I'm trying to create a parquet table with partition from existing Kudu table in Impala without having to re-specify the columns with data types again.
CREATE TABLE IF NOT EXISTS db_name.parquet_table
PARTITIONED BY (`year` SMALLINT, `month` TINYINT, `day` TINYINT)
STORED AS PARQUET
As SELECT * FROM db_name.kudu_table limit 0
I get an error message saying
ParseException: Syntax error in line 4:undefined: As SELECT * FROM db_name.parquet_table limit 0 ^ Encountered: AS Expected CAUSED BY: Exception: Syntax error
But When I try to create the parquet table without partition it works using:
CREATE TABLE IF NOT EXISTS db_name.parquet_table STORED AS PARQUET
AS SELECT * FROM db_name.kudu_table LIMIT 0
But When I try to add partition using:
ALTER TABLE db_name.parquet_table ADD PARTITION(`year`=0,`month`=0,`day`=0)
I get the following error message:
AnalysisException: Table is not partitioned: db_name.parquet_table
You could try to load data with
STATIC PARTITIONING
One way to load data into a partitioned table is to use static partitioning, in which you manually define the different partitions. (The other way is to have the partitions automatically defined when you load the data, this is called Dynamic Partitioning.)
With static partitioning, you create a partition manually, using an ALTER TABLE … ADD PARTITION
statement,
and then load the data into the partition.
With your example I would try this.
First.
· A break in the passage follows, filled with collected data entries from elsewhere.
theorem foldB_eq (s pat : List Char) : ∀ (segs : List (List Char)) (acc : List (List Char)) (k : Nat),
    (segs.foldl (fun (st : List (List Char) × Int) seg =>
      let start := st.2
      let e : Int := start + seg.length
      let seg' :=
        if seg ≠ [] then
          let p := PySem.Chars.findFrom s pat start
          if start ≤ p ∧ p < e then PySem.Chars.slice seg none (some (p - start)) else seg
        else seg
      (st.1 ++ [seg'], e + 1)) (acc, (k : Int))).1 = acc ++ piecesB s pat segs k := by
  intro segs
  induction segs with
  | nil => intro acc k; simp [piecesB]
  | cons seg r ih =>
    intro acc k
    rw [List.foldl_cons]
    simp only
    rw [show ((k : Int) + (seg.length : Int) + 1) = ((k + seg.length + 1 : Nat) : Int) by push_cast; ring]
    rw [ih (acc ++ [_]) (k + seg.length + 1)]
    simp only [piecesB, pieceB, List.append_assoc, List.singleton_append]

-- combined per-segment step: A's loop across one segment produces B's piece
theorem seg_step (s pat : List Char) (k : Nat) (seg rest : List Char)
    (hk : k ≤ s.length) (hdrop : s.drop k = seg ++ rest) (hns : '_' ∉ seg) (acc : List Char) :
    ∃ b, purgeGoA pat (seg ++ rest) false acc = purgeGoA pat rest b (acc ++ pieceB s pat k seg) := by
  have habs : ∀ j, (seg ++ rest).drop j = s.drop (k + j) := by
    intro j; rw [← List.drop_drop, hdrop]
  by_cases hm : ∃ j, j < seg.length ∧ pat <+: s.drop (k + j)
  · classical
    obtain ⟨hj₀, hm₀⟩ := Nat.find_spec hm
    refine ⟨true, ?_⟩
    rw [purgeGoA_matched pat seg rest acc (Nat.find hm) hns hj₀ (by rw [habs]; exact hm₀)
      (fun j hj => by
        rw [habs]
        intro hp
        exact Nat.find_min hm hj ⟨by omega, hp⟩)]
    rw [pieceB_matched s pat k seg (Nat.find hm) hk hj₀ hm₀
      (fun j hj => by
        intro hp
        exact Nat.find_min hm hj ⟨by omega, hp⟩)]
  · push_neg at hm
    refine ⟨false, ?_⟩
    rw [purgeGoA_copy pat seg rest acc hns
      (fun j hj => by rw [habs]; intro hp; exact (hm j hj) hp)]
    rw [pieceB_nomatch s pat k seg hk hm]

theorem main_lemma (s pat : List Char) : ∀ (segs : List (List Char)) (k : Nat),
    k ≤ s.length → s.drop k = PySem.Chars.join ['_'] segs → (∀ seg ∈ segs, '_' ∉ seg) → segs ≠ [] →
    purgeGoA pat (s.drop k) false [] = PySem.Chars.join ['_'] (piecesB s pat segs k) := by
  intro segs
  induction segs with
  | nil => intro k _ _ _ hne; exact absurd rfl hne
  | cons seg r ih =>
    intro k hk hdrop hns _
    cases r with
    | nil =>
      rw [PySem.Chars.join_singleton] at hdrop
      simp only [piecesB, PySem.Chars.join_singleton]
      obtain ⟨b, hb⟩ := seg_step s pat k seg [] hk (by simpa using hdrop)
        (hns seg List.mem_cons_self) []
      rw [hdrop, ← List.append_nil seg, hb]
      simp [purgeGoA]
    | cons seg2 r' =>
      rw [PySem.Chars.join_cons_cons] at hdrop
      set tail := PySem.Chars.join ['_'] (seg2 :: r') with htail
      have hdrop' : s.drop k = seg ++ ('_' :: tail) := by simpa using hdrop
      have hlen : (s.drop k).length = s.length - k := by simp
      have hk' : k + seg.length + 1 ≤ s.length := by
        rw [hdrop'] at hlen; simp at hlen; omega
      have hdtail : s.drop (k + seg.length + 1) = tail := by
        have h1 : s.drop (k + seg.length + 1) = (s.drop k).drop (seg.length + 1) := by
          rw [List.drop_drop]; ring_nf
        rw [h1, hdrop', show seg ++ '_' :: tail = (seg ++ ['_']) ++ tail by simp,
          List.drop_left' (by simp)]
      obtain ⟨b, hb⟩ := seg_step s pat k seg ('_' :: tail) hk hdrop'
        (hns seg List.mem_cons_self) []
      rw [hdrop', hb]
      have hstep : ∀ b acc, purgeGoA pat ('_' :: tail) b acc = purgeGoA pat tail false (acc ++ ['_']) := by
        intro b acc; simp [purgeGoA]
      rw [hstep, purgeGoA_acc pat tail false]
      have ihx := ih (k + seg.length + 1) hk' (by rw [hdtail])
        (fun x hx => hns x (List.mem_cons_of_mem seg hx)) (by simp)
      rw [hdtail] at ihx
      rw [ihx]
      simp only [piecesB]
      rw [PySem.Chars.join_cons_cons]
      simp

-- ===== VERDICT (by name: the statement is the Claim_ definition above) =====
theorem purge_string_spec : Claim_equal_purge_string := by
  intro string str_to_remove _
  unfold Spec_purge_string
  simp only [purge_string, purge_string_alt]
  rw [splitOn_eq_mySplit]
  rw [show (0 : Int) = ((0 : Nat) : Int) by norm_num]
  rw [foldB_eq string.toList str_to_remove.toList (mySplit string.toList) [] 0]
  have := main_lemma string.toList str_to_remove.toList (mySplit string.toList) 0
    (by omega) (by simpa using (mySplit_join string.toList).symm)
    (mySplit_no_sep string.toList) (mySplit_ne_nil string.toList)
  simp only [List.drop_zero] at this
  rw [List.nil_append, ← this]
Create the partitioned table
CREATE TABLE IF NOT EXISTS db_name.parquet_table(field1 [TYPE],...,fieldN [TYPE]) --Fields that not belongs to the partitioned columns
PARTITIONED BY (year SMALLINT, month TINYINT, day TINYINT)
STORED AS PARQUET;
Second. ALTER TABLE
statement to create the partition.
ALTER TABLE db_name.parquet_table ADD PARTITION(year = 0,month = 0,day = 0);
Notice how the partition column name and the specific value that defines this partition, are both specified in the ADD PARTITION
clause.
This creates a partition directory inside the table directory.
After the partition is created, you can add data into the partition using an INSERT … SELECT
statement
INSERT OVERWRITE TABLE db_name.parquet_table
PARTITION(year = 0, month = 0, day = 0)
SELECT field1,..., fieldn --do not include partitioned columns
FROM db_name.kudu_table
WHERE year = 0 AND month = 0 AND day = 0;
With static partitioning, you need to repeat these two steps for each partition:
first create the partition, then add data.
You can actually use any method to load the data; you need not use an INSERT
statement.
You could instead use hdfs dfs
commands or a LOAD DATA INPATH
command.
But however you load the data, you have to be careful to ensure that data is stored in the correct partition subdirectories.